From Table 5, the volume resistivity values of the polypropylene sheets of Comparative Examples 11 to 14 containing the inorganic powders of Comparative Examples 1 to 4 are in the order of 10 ¹⁵ to 10 ¹⁶ , whereas those of Examples 1 to 6 are different. The polypropylene sheets of Examples 15 to 20 in which the inorganic powder was blended, had a volume resistivity value of the order of 10 ¹⁴ , and an excellent antistatic effect was recognized.

[0039]

The conductive inorganic powder of the present invention is not only conductive itself, but also has high whiteness, and exhibits excellent antistatic effect when blended in plastics such as soft vinyl chloride. The effect is stable and long-lasting without being lost by washing.

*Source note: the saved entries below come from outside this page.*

-- pv_equiv track=rewrite | github.com/BentleySystems/MicroStationPython | MSPythonSamples/DgnElements/TagsExamplePlaceTagFromText.py | isDoubleString
-- ===== SOURCE A (Python) =====
-- def isDoubleString(text):
--     """
--     Check if the given text represents a valid double-precision floating-point number.
--     This function verifies if the input string `text` can be interpreted as a double-precision
--     floating-point number. It checks for the presence of digits, a single decimal point,
--     and optionally an exponent part (indicated by 'e' or 'E').
--
--     :param text: The input string to be checked.
--     :type text: str
--
--     :return: True if the string represents a valid double-precision floating-point number, False otherwise.
--     :rtype: bool
--     """
--     eCount = 0
--     dotCount = 0
--     for char in text:
--         if char in ['e', 'E']:
--             eCount += 1
--             if eCount > 1:
--                 return False
--         elif char == '.':
--             dotCount += 1
--             if dotCount > 1:
--                 return False
--         elif char in ['+', '-']:
--             continue
--         elif not char.isdigit():
--             return False
--     return True
-- ===== SOURCE B (Python) =====
-- def isDoubleString(text):
--     if text.count('e') + text.count('E') > 1:
--         return False
--     if text.count('.') > 1:
--         return False
--     return all(c.isdigit() or c in 'eE.+-' for c in text)
-- ===== Notes on version B (the rewrite author's own statement) =====
-- stated objective: simpler
-- what changed: Replaces the single early-exiting loop that maintains two mutable counters with independent whole-string count() checks for the exponent markers and the decimal point followed by one all() pass over an explicit allowed-character set.
import Mathlib
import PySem

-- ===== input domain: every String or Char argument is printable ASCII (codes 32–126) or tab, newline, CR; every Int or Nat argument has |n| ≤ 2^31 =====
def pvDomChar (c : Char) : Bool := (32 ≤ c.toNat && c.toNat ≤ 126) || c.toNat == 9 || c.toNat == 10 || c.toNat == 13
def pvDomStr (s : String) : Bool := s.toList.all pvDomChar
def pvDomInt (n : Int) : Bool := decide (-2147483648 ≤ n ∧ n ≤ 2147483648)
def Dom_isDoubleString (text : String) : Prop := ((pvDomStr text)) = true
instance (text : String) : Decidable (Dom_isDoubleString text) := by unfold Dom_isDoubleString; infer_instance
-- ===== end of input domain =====

-- B replaces A's single early-exiting loop with two mutable counters by independent
-- whole-string count() checks plus one all() pass over an explicit allowed-character set (simpler).


-- ===== PORT A =====
-- the for-loop with early returns, carrying the two mutable counters as state
def isDoubleStringGo (l : List Char) (eCount dotCount : Int) : Bool :=
  match l with
  | [] => true
  | c :: rest =>
    if c = 'e' ∨ c = 'E' then
      if eCount + 1 > 1 then false else isDoubleStringGo rest (eCount + 1) dotCount
    else if c = '.' then
      if dotCount + 1 > 1 then false else isDoubleStringGo rest eCount (dotCount + 1)
    else if c = '+' ∨ c = '-' then isDoubleStringGo rest eCount dotCount
    else if ¬ (PySem.Chars.isdigit c = true) then false
    else isDoubleStringGo rest eCount dotCount

def isDoubleString (text : String) : Bool := isDoubleStringGo text.toList 0 0

-- ===== PORT B =====
def isDoubleString_alt (text : String) : Bool :=
  if PySem.Str.count text "e" + PySem.Str.count text "E" > 1 then false
  else if PySem.Str.count text "." > 1 then false
  else text.toList.all (fun c => PySem.Chars.isdigit c || PySem.Chars.isIn [c] "eE.+-".toList)

-- ===== PRECONDITION & SPEC =====
def Spec_isDoubleString (text : String) (out : Bool) : Prop := out = isDoubleString_alt text
instance (text : String) (out : Bool) : Decidable (Spec_isDoubleString text out) := by unfold Spec_isDoubleString; infer_instance

-- ===== CLAIM (what is proved, stated in full; the proofs are below) =====
def Claim_equal_isDoubleString : Prop := ∀ (text : String), Dom_isDoubleString text → Spec_isDoubleString text (isDoubleString text)

-- ===== LEMMAS AND PROOFS =====

-- single-character Chars.count is List.count
theorem chars_count_go_single (c : Char) :
    ∀ (fuel : Nat) (l : List Char) (acc : Nat), l.length ≤ fuel →
      PySem.Chars.count.go [c] fuel l acc = acc + l.count c := by
  intro fuel
  induction fuel with
  | zero =>
    intro l acc h
    cases l with
    | nil => simp [PySem.Chars.count.go]
    | cons a t => simp at h
  | succ n ih =>
    intro l acc h
    cases l with
    | nil => simp [PySem.Chars.count.go]
    | cons a t =>
      simp only [PySem.Chars.count.go]
      by_cases hc : c = a
      · subst hc
        simp only [List.isPrefixOf]
        simp only [beq_self_eq_true, Bool.true_and, if_pos]
        rw [show List.length [c] = 1 from rfl]
        simp only [List.drop_one, List.tail_cons]
        rw [ih t (acc + 1) (by simpa using h)]
        simp
        omega
      · have hpre : List.isPrefixOf [c] (a :: t) = false := by
          simp only [List.isPrefixOf, Bool.and_true,
            beq_eq_false_iff_ne, ne_eq]
          exact hc
        rw [hpre, if_neg (by decide : ¬ (false = true))]
        rw [ih t acc (by simpa using h)]
        have hac : ¬ a = c := fun h' => hc h'.symm
        simp [hac]

theorem chars_count_single (s : List Char) (c : Char) :
    PySem.Chars.count s [c] = s.count c := by
  simp [PySem.Chars.count, chars_count_go_single c s.length s 0 le_rfl]

-- the allowed-character test of B, rewritten to a plain disjunction
theorem isIn_singleton_special (c : Char) :
    (PySem.Chars.isdigit c || PySem.Chars.isIn [c] "eE.+-".toList)
      = (PySem.Chars.isdigit c || (c = 'e' ∨ c = 'E' ∨ c = '.' ∨ c = '+' ∨ c = '-')) := by
  congr 1
  rw [Bool.eq_iff_iff, PySem.Chars.isIn_iff_infix, decide_eq_true_iff]
  constructor
  · intro h
    have := h.sublist.subset (List.mem_singleton_self c)
    simpa using this
  · intro h
    have hm : c ∈ "eE.+-".toList := by
      rcases h with h | h | h | h | h <;> subst h <;> decide
    rcases List.mem_iff_append.mp hm with ⟨s1, s2, hs⟩
    exact ⟨s1, s2, by rw [hs]; simp⟩

-- loop invariant: A's loop agrees with the counts-plus-scan characterisation
theorem isDoubleStringGo_eq (l : List Char) : ∀ (e d : Int), 0 ≤ e → e ≤ 1 → 0 ≤ d → d ≤ 1 →
    isDoubleStringGo l e d =
      (decide (e + l.count 'e' + l.count 'E' ≤ 1) &&
       decide (d + l.count '.' ≤ 1) &&
       l.all (fun c => PySem.Chars.isdigit c ||
         (c = 'e' ∨ c = 'E' ∨ c = '.' ∨ c = '+' ∨ c = '-'))) := by
  induction l with
  | nil =>
    intro e d he0 he1 hd0 hd1
    simp [isDoubleStringGo]
    omega
  | cons c rest ih =>
    intro e d he0 he1 hd0 hd1
    by_cases hcE : c = 'e' ∨ c = 'E'
    · have hdotne : c ≠ '.' := by rcases hcE with h | h <;> subst h <;> decide
      have hcounts : (c :: rest).count 'e' + (c :: rest).count 'E'
          = rest.count 'e' + rest.count 'E' + 1 := by
        rcases hcE with h | h <;> subst h <;> simp <;> omega
      have hdotcnt : (c :: rest).count '.' = rest.count '.' := by
        simp [Ne.symm hdotne, hdotne]
      simp only [isDoubleStringGo, if_pos hcE]
      by_cases hgt : e + 1 > 1
      · rw [if_pos hgt]
        symm
        simp only [Bool.and_eq_false_iff]
        left; left
        rw [decide_eq_false_iff_not]
        intro hle
        have := hcounts
        omega
      · rw [if_neg hgt, ih (e + 1) d (by omega) (by omega) hd0 hd1]
        have hPc : (PySem.Chars.isdigit c ||
            decide (c = 'e' ∨ c = 'E' ∨ c = '.' ∨ c = '+' ∨ c = '-')) = true := by
          rcases hcE with h | h <;> subst h <;> decide
        rw [List.all_cons, hPc, Bool.true_and, hdotcnt]
        congr 1
        congr 1
        rw [decide_eq_decide]
        have := hcounts
        omega
    · have hce : (c :: rest).count 'e' = rest.count 'e' := by
        have : c ≠ 'e' := fun h => hcE (Or.inl h)
        simp [List.count_cons, Ne.symm this, this]
      have hcE2 : (c :: rest).count 'E' = rest.count 'E' := by
        have : c ≠ 'E' := fun h => hcE (Or.inr h)
        simp [List.count_cons, Ne.symm this, this]
      simp only [isDoubleStringGo, if_neg hcE, hce, hcE2]
      by_cases hdotc : c = '.'
      · subst hdotc
        rw [if_pos rfl]
        have hdotcnt : (('.' : Char) :: rest).count '.' = rest.count '.' + 1 := by
          simp [List.count_cons]
        by_cases hgt : d + 1 > 1
        · rw [if_pos hgt]
          symm
          simp only [Bool.and_eq_false_iff]
          left; right
          rw [decide_eq_false_iff_not]
          intro hle
          have := hdotcnt
          omega
        · rw [if_neg hgt, ih e (d + 1) he0 he1 (by omega) (by omega)]
          rw [List.all_cons,
            show (PySem.Chars.isdigit '.' ||
              decide (('.':Char) = 'e' ∨ ('.':Char) = 'E' ∨ ('.':Char) = '.' ∨
                ('.':Char) = '+' ∨ ('.':Char) = '-')) = true from by decide,
            Bool.true_and, hdotcnt]
          congr 1
          congr 1
          rw [decide_eq_decide]
          omega
      · have hdotcnt : (c :: rest).count '.' = rest.count '.' := by
          simp [List.count_cons, Ne.symm hdotc, hdotc]
        rw [if_neg hdotc, hdotcnt]
        by_cases hsign : c = '+' ∨ c = '-'
        · rw [if_pos hsign, ih e d he0 he1 hd0 hd1]
          have hPc : (PySem.Chars.isdigit c ||
              decide (c = 'e' ∨ c = 'E' ∨ c = '.' ∨ c = '+' ∨ c = '-')) = true := by
            rcases hsign with h | h <;> subst h <;> decide
          rw [List.all_cons, hPc, Bool.true_and]
        · rw [if_neg hsign]
          by_cases hdig : PySem.Chars.isdigit c = true
          · rw [if_neg (by simp [hdig]), ih e d he0 he1 hd0 hd1]
            rw [List.all_cons, show (PySem.Chars.isdigit c ||
              decide (c = 'e' ∨ c = 'E' ∨ c = '.' ∨ c = '+' ∨ c = '-')) = true from by
                simp [hdig], Bool.true_and]
          · rw [if_pos (by simp [hdig])]
            symm
            simp only [Bool.and_eq_false_iff]
            right
            rw [List.all_cons]
            have hPc : (PySem.Chars.isdigit c ||
                decide (c = 'e' ∨ c = 'E' ∨ c = '.' ∨ c = '+' ∨ c = '-')) = false := by
              simp only [Bool.or_eq_false_iff, decide_eq_false_iff_not]
              refine ⟨by simpa using hdig, by tauto⟩
            rw [hPc, Bool.false_and]

-- ===== VERDICT (by name: the statement is the Claim_ definition above) =====
theorem isDoubleString_spec : Claim_equal_isDoubleString := by
  intro text _
  unfold Spec_isDoubleString isDoubleString isDoubleString_alt
  rw [isDoubleStringGo_eq text.toList 0 0 le_rfl (by norm_num) le_rfl (by norm_num)]
  simp only [PySem.Str.count_eq,
    show ("e" : String).toList = ['e'] from rfl, show ("E" : String).toList = ['E'] from rfl,
    show ("." : String).toList = ['.'] from rfl, chars_count_single]
  have hall : text.toList.all (fun c => PySem.Chars.isdigit c || PySem.Chars.isIn [c] "eE.+-".toList)
      = text.toList.all (fun c => PySem.Chars.isdigit c ||
          (c = 'e' ∨ c = 'E' ∨ c = '.' ∨ c = '+' ∨ c = '-')) := by
    exact congrArg text.toList.all (funext isIn_singleton_special)
  rw [hall]
  split_ifs with h1 h2
  · have hf : decide ((0:Int) + ↑(text.toList.count 'e') + ↑(text.toList.count 'E') ≤ 1) = false := by
      rw [decide_eq_false_iff_not]; push_cast; omega
    rw [hf, Bool.false_and, Bool.false_and]
  · have ht : decide ((0:Int) + ↑(text.toList.count 'e') + ↑(text.toList.count 'E') ≤ 1) = true :=
      decide_eq_true (by push_cast; omega)
    have hf : decide ((0:Int) + ↑(text.toList.count '.') ≤ 1) = false := by
      rw [decide_eq_false_iff_not]; push_cast; omega
    rw [ht, hf, Bool.true_and, Bool.false_and]
  · have ht : decide ((0:Int) + ↑(text.toList.count 'e') + ↑(text.toList.count 'E') ≤ 1) = true :=
      decide_eq_true (by push_cast; omega)
    have ht2 : decide ((0:Int) + ↑(text.toList.count '.') ≤ 1) = true :=
      decide_eq_true (by push_cast; omega)
    rw [ht, ht2, Bool.true_and, Bool.true_and]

Continued on the front page (51) Int.Cl. ⁷ Identification code FI C08K 9/00 C08K 9/00 C09C 1/28 C09C 1/28 1/42 1/42 3/10 3/10 C09D 5/00 C09D 5 / 00 5/24 5/24 D21H 17/69 D21H 17/69 (72) Inventor Toshio Fujiwara 292-4, Oshio-cho, Himeji City, Hyogo Prefecture 1. Sanyo Kasei Kogyo Co., Ltd. (56) References JP-A-51-73540 (JP, A) JP-A-3-31347 (JP, A) JP-A-60-60140 (JP, A) JP-A-1- 231931 (JP, A) JP-A-3-103479 (JP, A) JP-A-62-191416 (JP, A) (58) Fields investigated (Int. Cl. ⁷ , DB name) C09C 1/00-3 / 12 C08K 3/26 C08K 3/34 C08K 9/00 C09D 5/24 C01B 33/20 C01F 11/18 H01B 1/00-1/24

Claims (6)

(57) [Claims] 1. The surface of at least one kind of inorganic powder (A) selected from the group consisting of calcium carbonate and silicate minerals is represented by the following general formula (I): (Wherein, R ₁ is a hydrogen atom or a methyl group, M is an alkali metal, ammonium or an amine) having a structural unit containing a sulfonic acid salt, wherein the content of the sulfonic acid salt is at least 30 mol % Of a conductive inorganic powder treated with the polymer (B). 2. The conductive inorganic powder according to claim 1, wherein the silicate mineral is selected from the group consisting of talc, mica and clay. 3. An inorganic powder (A) selected from the group consisting of calcium carbonate and silicate minerals and at least one of the following general formulas (I): (Wherein, R ₁ is a hydrogen atom or a methyl group, M is an alkali metal, ammonium or an amine) having a structural unit containing a sulfonic acid salt, wherein the content of the sulfonic acid salt is at least 30 mol % Of the polymer (B) by stirring the polymer (B) on the surface of the inorganic powder (A) by stirring the polymer (B). 4. The production method according to claim 3, wherein the polymer (B) is used in a range of 0.1 to 10 parts by weight based on 100 parts by weight of the inorganic powder (A). 5. The method according to claim 3, wherein the silicate mineral is selected from the group consisting of talc, mica and clay. 6. An antistatic polymer material comprising a polymer material selected from plastic, rubber, paint and paper filled with the conductive inorganic powder according to claim 1.